We strongly oppose this rule and urge HHS to withdraw it immediately. Thank you for the opportunity to comment. If you have further questions, please contact Emily Chatterjee at [email protected].


Vanita Gupta
President and CEO

LaShawn Warren
Executive Vice President for Government Affairs

[1] 85 Fed. Reg. 70104.

[2] 85 Fed. Reg. 70116.

[3] 85 Fed. Reg. 70112. To be specific, HHS states that “because the Department estimates that roughly five regulations on average are part of the same rulemaking, the number of Assessments to perform in the first two years is estimated to be roughly 2,480.” Id.

[4] 85 Fed.

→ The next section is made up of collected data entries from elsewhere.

-- L3: B's second loop produces (seen set, filterMap of mfmNewsF over the deduplicated fields)
theorem mfm_new_char (c u : PySem.Dict String String) (rf : List String) :
    rf.foldl (mfmNewStep c u) (PySem.Set.empty, [])
      = (PySem.Set.ofList rf, (PySem.List.dedup rf).filterMap (mfmNewsF c u)) := by
  induction rf using List.reverseRecOn with
  | nil => rfl
  | append_singleton xs x ih =>
    rw [List.foldl_append]
    simp only [List.foldl_cons, List.foldl_nil, ih]
    rw [mfm_dedup_append_singleton, PySem.Set.ofList_append_singleton]
    by_cases hm : x ∈ xs
    · have hc : (PySem.Set.ofList xs).contains x = true :=
        (PySem.Set.contains_iff _ _).2 ((PySem.Set.mem_ofList _ _).2 hm)
      simp [mfmNewStep, hc, hm, PySem.Set.add]
    · have hc : (PySem.Set.ofList xs).contains x = false := by
        rw [Bool.eq_false_iff]
        exact fun h => hm ((PySem.Set.mem_ofList _ _).1 ((PySem.Set.contains_iff _ _).1 h))
      have hx : List.filterMap (mfmNewsF c u) [x]
          = (if !(c.contains x) then
               match u.get? x with
               | some w => [(x, w)]
               | none   => []
             else []) := by
        by_cases hcf : c.contains x = true
        · simp [mfmNewsF, hcf]
        · have hcf' : c.contains x = false := by simpa using hcf
          cases hg : u.get? x <;> simp [mfmNewsF, hcf', hg]
      simp only [mfmNewStep, hc, hm, List.filterMap_append, PySem.Set.add, hx]
      cases hcf : c.contains x <;> cases hg : u.get? x <;> simp [mfmNewsF, hcf, hg]
-- pv_equiv track=rewrite | github.com/theprint/LMDataTools | datacore/cleaning/text.py | remove_bad_starts
-- ===== SOURCE A (Python) =====
-- from typing import Tuple, List, Optional
--
-- def remove_bad_starts(text: str, bad_starts: Optional[List[str]] = None) -> str:
--     """
--     Remove common unwanted prefixes from text.
--
--     Args:
--         text: Input text
--         bad_starts: List of bad prefixes (uses defaults if None)
--
--     Returns:
--         Cleaned text
--     """
--     if bad_starts is None:
--         bad_starts = [
--             "combined answer:", "answer:", "answer 3:", "your answer:", "your reply:",
--             "unaltered text:", "altered text:", "answer 1 and 2 combined:", ": ",
--             "edited answer:", "the edited answer:", "combining both answers,",
--             "combined and edited:", "combining both responses:", "here's how",
--             "okay,", "sure thing", "certainly,", "absolutely,", "alright,", "hey,",
--             "absolutely!", "certainly!", "sure!", "revised answer:", "revision:",
--             "revised text:", "edited text:", "here's the revised text:",
--             "here is the revised text:", "\n---\n", "\n", "===", "- reply:",
--             "merging both responses:", "here's the revised text based on the given rules:"
--         ]
--
--     text = text.strip()
--
--     # Keep removing bad starts until none found
--     changed = True
--     while changed:
--         changed = False
--         for bad_start in bad_starts:
--             if text.lower().startswith(bad_start.lower()):
--                 text = text[len(bad_start):].strip()
--                 changed = True
--                 break
--
--     return text
-- ===== SOURCE B (Python) =====
-- from typing import List, Optional
--
-- _DEFAULT_BAD_STARTS = [
--     "combined answer:", "answer:", "answer 3:", "your answer:", "your reply:",
--     "unaltered text:", "altered text:", "answer 1 and 2 combined:", ": ",
--     "edited answer:", "the edited answer:", "combining both answers,",
--     "combined and edited:", "combining both responses:", "here's how",
--     "okay,", "sure thing", "certainly,", "absolutely,", "alright,", "hey,",
--     "absolutely!", "certainly!", "sure!", "revised answer:", "revision:",
--     "revised text:", "edited text:", "here's the revised text:",
--     "here is the revised text:", "\n---\n", "\n", "===", "- reply:",
--     "merging both responses:", "here's the revised text based on the given rules:"
-- ]
--
-- def remove_bad_starts(text: str, bad_starts: Optional[List[str]] = None) -> str:
--     if bad_starts is None:
--         bad_starts = _DEFAULT_BAD_STARTS
--     s = text.strip()
--     low = s.lower()              # lowercase once
--     lbs = [b.lower() for b in bad_starts]
--     n = len(s)
--     i = 0                        # single forward pointer into s
--     changed = True
--     while changed:
--         changed = False
--         for lb in lbs:
--             if low.startswith(lb, i):
--                 i += len(lb)
--                 while i < n and s[i].isspace():
--                     i += 1
--                 changed = True
--                 break
--     return s[i:]
-- ===== Notes on version B (the rewrite author's own statement) =====
-- stated objective: faster
-- what changed: Instead of re-stripping, re-lowercasing and re-slicing the whole remaining text on every iteration of the while loop, B lowercases the stripped text once and moves a single forward pointer, checking prefixes at the pointer and skipping whitespace incrementally, returning one final slice.
import Mathlib
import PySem

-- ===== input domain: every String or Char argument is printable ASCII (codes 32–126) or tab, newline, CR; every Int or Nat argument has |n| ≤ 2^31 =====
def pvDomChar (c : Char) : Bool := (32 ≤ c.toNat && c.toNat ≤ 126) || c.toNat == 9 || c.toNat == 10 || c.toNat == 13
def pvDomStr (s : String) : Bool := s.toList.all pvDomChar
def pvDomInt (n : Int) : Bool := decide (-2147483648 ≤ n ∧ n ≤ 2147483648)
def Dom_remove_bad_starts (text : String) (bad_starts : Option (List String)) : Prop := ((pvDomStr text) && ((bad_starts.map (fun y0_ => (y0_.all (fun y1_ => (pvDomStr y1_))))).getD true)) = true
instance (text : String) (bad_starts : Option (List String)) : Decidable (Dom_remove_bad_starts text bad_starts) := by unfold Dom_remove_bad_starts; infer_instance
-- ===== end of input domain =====

-- B rewrites A's repeated strip-and-restart scan as one lowercase pass with a single
-- forward pointer (equal results; a timing run decides any speed label).

-- ===== PORT A =====
-- the default bad_starts list of A
def pvDefaults : List String := [
    "combined answer:", "answer:", "answer 3:", "your answer:", "your reply:",
    "unaltered text:", "altered text:", "answer 1 and 2 combined:", ": ",
    "edited answer:", "the edited answer:", "combining both answers,",
    "combined and edited:", "combining both responses:", "here's how",
    "okay,", "sure thing", "certainly,", "absolutely,", "alright,", "hey,",
    "absolutely!", "certainly!", "sure!", "revised answer:", "revision:",
    "revised text:", "edited text:", "here's the revised text:",
    "here is the revised text:", "\n---\n", "\n", "===", "- reply:",
    "merging both responses:", "here's the revised text based on the given rules:"]

-- the inner `for bad_start in bad_starts: if text.lower().startswith(bad_start.lower()): … break`
-- = the first matching bad_start (or none)
def pvFindBad (bads : List String) (t : List Char) : Option String :=
  bads.find? (fun b => PySem.Chars.startswith (PySem.Chars.lower t) (PySem.Chars.lower b.toList))

-- the `while changed:` loop; `text[len(bad_start):]` is a drop of len(bad_start) ≥ 0 code points.
-- Python loops forever when the matched prefix removes nothing (an empty bad_start): the
-- guard returns instead there — such inputs are outside Pre_remove_bad_starts.
def pvLoopA (bads : List String) (t : List Char) : List Char :=
  match pvFindBad bads t with
  | none => t
  | some b =>
      let t' := PySem.Chars.strip (t.drop b.toList.length)
      if h : t'.length < t.length then pvLoopA bads t' else t'
termination_by t.length

def remove_bad_starts (text : String) (bad_starts : Option (List String)) : String :=
  let bads := match bad_starts with
    | none => pvDefaults
    | some l => l
  String.ofList (pvLoopA bads (PySem.Chars.strip text.toList))

-- ===== PORT B =====
-- Source B's inner `while i < n and s[i].isspace(): i += 1`
def pvSkipWs (s : List Char) (i : Nat) : Nat :=
  if h : i < s.length then
    if PySem.Chars.isspace s[i] then pvSkipWs s (i + 1) else i
  else i
termination_by s.length - i

-- Source B's `for lb in lbs: if low.startswith(lb, i): … break`;
-- `low.startswith(lb, i)` (0 ≤ i) is exactly `startswith (low.drop i) lb`
def pvFindLB (lbs : List (List Char)) (low : List Char) (i : Nat) : Option (List Char) :=
  lbs.find? (fun lb => PySem.Chars.startswith (low.drop i) lb)

-- Source B's `while changed:` loop over the pointer i; where Source B would loop forever (an empty
-- lowered bad start, i.e. no forward progress) the guard returns i instead — outside Pre_.
def pvLoopB (lbs : List (List Char)) (s low : List Char) (i : Nat) : Nat :=
  match pvFindLB lbs low i with
  | none => i
  | some lb =>
      let j := pvSkipWs s (i + lb.length)
      if h : i < j ∧ j ≤ s.length then pvLoopB lbs s low j else j
termination_by s.length - i
decreasing_by omega

def remove_bad_starts_alt (text : String) (bad_starts : Option (List String)) : String :=
  let bads := match bad_starts with
    | none => pvDefaults
    | some l => l
  let s := PySem.Chars.strip text.toList
  let low := PySem.Chars.lower s
  let lbs := bads.map (fun b => PySem.Chars.lower b.toList)
  String.ofList (s.drop (pvLoopB lbs s low 0))

-- ===== PRECONDITION & SPEC =====
-- Pre_ excludes only an explicit bad_starts list containing the empty string, on which
-- Python A (and B) loop forever; everywhere else A returns and Pre_ holds.
def Pre_remove_bad_starts (text : String) (bad_starts : Option (List String)) : Prop :=
  "" ∉ bad_starts.getD []
instance (text : String) (bad_starts : Option (List String)) : Decidable (Pre_remove_bad_starts text bad_starts) := by unfold Pre_remove_bad_starts; infer_instance

def pvWitness_remove_bad_starts : String × Option (List String) := ("Okay, Answer: \n hello world", none)

def Spec_remove_bad_starts (text : String) (bad_starts : Option (List String)) (out : String) : Prop := out = remove_bad_starts_alt text bad_starts
instance (text : String) (bad_starts : Option (List String)) (out : String) : Decidable (Spec_remove_bad_starts text bad_starts out) := by unfold Spec_remove_bad_starts; infer_instance

-- ===== CLAIM (what is proved, stated in full; the proofs are below) =====
def Claim_equal_remove_bad_starts : Prop := ∀ (text : String) (bad_starts : Option (List String)), Dom_remove_bad_starts text bad_starts → Pre_remove_bad_starts text bad_starts → Spec_remove_bad_starts text bad_starts (remove_bad_starts text bad_starts)

-- ===== LEMMAS AND PROOFS =====

lemma pvSkipWs_ge (s : List Char) (i : Nat) : i ≤ pvSkipWs s i := by
  rw [pvSkipWs]
  split
  · split
    · have := pvSkipWs_ge s (i + 1); omega
    · exact le_refl i
  · exact le_refl i
termination_by s.length - i

lemma pvSkipWs_le (s : List Char) (i : Nat) (h : i ≤ s.length) : pvSkipWs s i ≤ s.length := by
  rw [pvSkipWs]
  split
  · split
    · exact pvSkipWs_le s (i + 1) (by omega)
    · exact h
  · exact h
termination_by s.length - i

lemma drop_pvSkipWs (s : List Char) (i : Nat) :
    s.drop (pvSkipWs s i) = (s.drop i).dropWhile PySem.Chars.isspace := by
  rw [pvSkipWs]
  split
  · rename_i h
    rw [List.drop_eq_getElem_cons h]
    split
    · rename_i hsp
      rw [List.dropWhile_cons_of_pos hsp]
      exact drop_pvSkipWs s (i + 1)
    · rename_i hsp
      rw [List.dropWhile_cons_of_neg hsp, ← List.drop_eq_getElem_cons h]
  · rename_i h
    have h1 : s.drop i = [] := List.drop_eq_nil_of_le (by omega)
    simp [h1]
termination_by s.length - i

-- a suffix of a right-stripped list is right-stripped
lemma rstrip_suffix {s t : List Char} (hs : PySem.Chars.rstrip s = s) (h : t <:+ s) :
    PySem.Chars.rstrip t = t := by
  unfold PySem.Chars.rstrip at *
  have hs' := congrArg List.reverse hs
  rw [List.reverse_reverse] at hs'
  have hp : t.reverse <+: s.reverse := List.reverse_prefix.mpr h
  rcases hp with ⟨r, hr⟩
  rw [List.dropWhile_eq_self_iff] at hs'
  have ht : t.reverse.dropWhile PySem.Chars.isspace = t.reverse := by
    rw [List.dropWhile_eq_self_iff]
    intro hl
    have hlen : 0 < s.reverse.length := by
      rw [← hr, List.length_append]; omega
    have hns := hs' hlen
    have hget : s.reverse[0]'hlen = t.reverse[0]'hl := by
      rw [List.getElem_of_eq hr.symm, List.getElem_append_left]
    rw [← hget]
    exact hns
  rw [ht, List.reverse_reverse]

lemma rstrip_strip (x : List Char) :
    PySem.Chars.rstrip (PySem.Chars.strip x) = PySem.Chars.strip x := by
  unfold PySem.Chars.strip PySem.Chars.rstrip
  rw [List.reverse_reverse, List.dropWhile_idempotent _ _]

-- strip of a suffix of a right-stripped list is its left strip, located by pvSkipWs
lemma strip_drop (s : List Char) (hs : PySem.Chars.rstrip s = s) (k : Nat) :
    PySem.Chars.strip (s.drop k) = s.drop (pvSkipWs s k) := by
  unfold PySem.Chars.strip PySem.Chars.lstrip
  rw [← drop_pvSkipWs]
  exact rstrip_suffix hs (List.drop_suffix _ _)

lemma lower_drop (s : List Char) (i : Nat) :
    PySem.Chars.lower (s.drop i) = (PySem.Chars.lower s).drop i := by
  unfold PySem.Chars.lower
  exact List.map_drop

lemma lower_length (s : List Char) : (PySem.Chars.lower s).length = s.length := by
  simp [PySem.Chars.lower]

-- the simulation: A's text after any number of iterations is s.drop i for B's pointer i
lemma pvLoop_sim (bads : List String) (hb : ∀ b ∈ bads, b ≠ "")
    (s : List Char) (hs : PySem.Chars.rstrip s = s) (i : Nat) (hi : i ≤ s.length) :
    pvLoopA bads (s.drop i) =
      s.drop (pvLoopB (bads.map (fun b => PySem.Chars.lower b.toList)) s (PySem.Chars.lower s) i) := by
  rw [pvLoopA, pvLoopB]
  have hfind : pvFindLB (bads.map (fun b => PySem.Chars.lower b.toList)) (PySem.Chars.lower s) i
      = Option.map (fun b => PySem.Chars.lower b.toList) (pvFindBad bads (s.drop i)) := by
    unfold pvFindLB pvFindBad
    rw [List.find?_map]
    congr 2
    funext b
    simp only [Function.comp_apply, lower_drop]
  rw [hfind]
  cases hA : pvFindBad bads (s.drop i) with
  | none => simp
  | some b =>
    simp only [Option.map_some]
    have hbne : b ≠ "" := hb b (List.mem_of_find?_eq_some hA)
    have hpref : (PySem.Chars.lower b.toList) <+: (PySem.Chars.lower (s.drop i)) := by
      have := List.find?_some hA
      simpa [PySem.Chars.startswith, List.isPrefixOf_iff_prefix] using this
    have hlenb : 0 < b.toList.length := by
      cases hbl : b.toList with
      | nil => exact absurd (String.toList_eq_nil_iff.mp hbl) hbne
      | cons c cs => simp
    have hfits : i + b.toList.length ≤ s.length := by
      have h1 := hpref.length_le
      rw [lower_length, lower_drop, List.length_drop, lower_length] at h1
      omega
    set j := pvSkipWs s (i + b.toList.length) with hj
    have hij : i < j := by
      have := pvSkipWs_ge s (i + b.toList.length); omega
    have hjle : j ≤ s.length := pvSkipWs_le s _ hfits
    have ht' : PySem.Chars.strip ((s.drop i).drop b.toList.length) = s.drop j := by
      rw [List.drop_drop]
      exact strip_drop s hs (i + b.toList.length)
    have hlblen : (PySem.Chars.lower b.toList).length = b.toList.length := lower_length _
    simp only [ht', hlblen, ← hj]
    rw [dif_pos (by simp [List.length_drop]; omega), dif_pos ⟨hij, hjle⟩]
    exact pvLoop_sim bads hb s hs j hjle
termination_by s.length - i
decreasing_by omega

-- ===== VERDICT (by name: the statement is the Claim_ definition above) =====
theorem remove_bad_starts_spec : Claim_equal_remove_bad_starts := by
  intro text bad_starts _hdom hpre
  unfold Spec_remove_bad_starts remove_bad_starts remove_bad_starts_alt
  have hb : ∀ b ∈ (match bad_starts with | none => pvDefaults | some l => l), b ≠ "" := by
    cases bad_starts with
    | none => exact (by decide : ∀ b ∈ pvDefaults, b ≠ "")
    | some l =>
      intro b hbmem hbe
      exact hpre (by simpa [Option.getD, ← hbe] using hbmem)
  have hs : PySem.Chars.rstrip (PySem.Chars.strip text.toList) = PySem.Chars.strip text.toList :=
    rstrip_strip _
  have := pvLoop_sim _ hb (PySem.Chars.strip text.toList) hs 0 (Nat.zero_le _)
  simpa using congrArg String.ofList this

Reg. 70099, 70106.

[5] 5 U.S.C. 610(a) (In the case of the RFA, periodically is defined as 10 years, unless such review is not feasible, in which case the review can be extended another 5 years).

[6] 5 U.S.C. § 551(5);see also Maeve P. Carey, Specialist in Government Organization and Management, Can a New Administration Undo a Previous Administration’s Regulations?, Congressional Research Service (Nov. 21, 2016), (“In short, once a rule has been finalized, a new administration would be required to undergo the rulemaking process to change or repeal all or part of the rule.”); Office of Information and Regulatory Affairs, Office of Management and Budget, The Reg Map 5 (2020) (noting that “agencies seeking to modify or repeal a rule” must follow the same rulemaking process they would under the APA).

[7] 85 Fed. Reg. 70104, fn 85 & 86, citing to separate, specific rulemakings changing interim final rules implementing mental health parity and foreign quarantine provisions, respectively.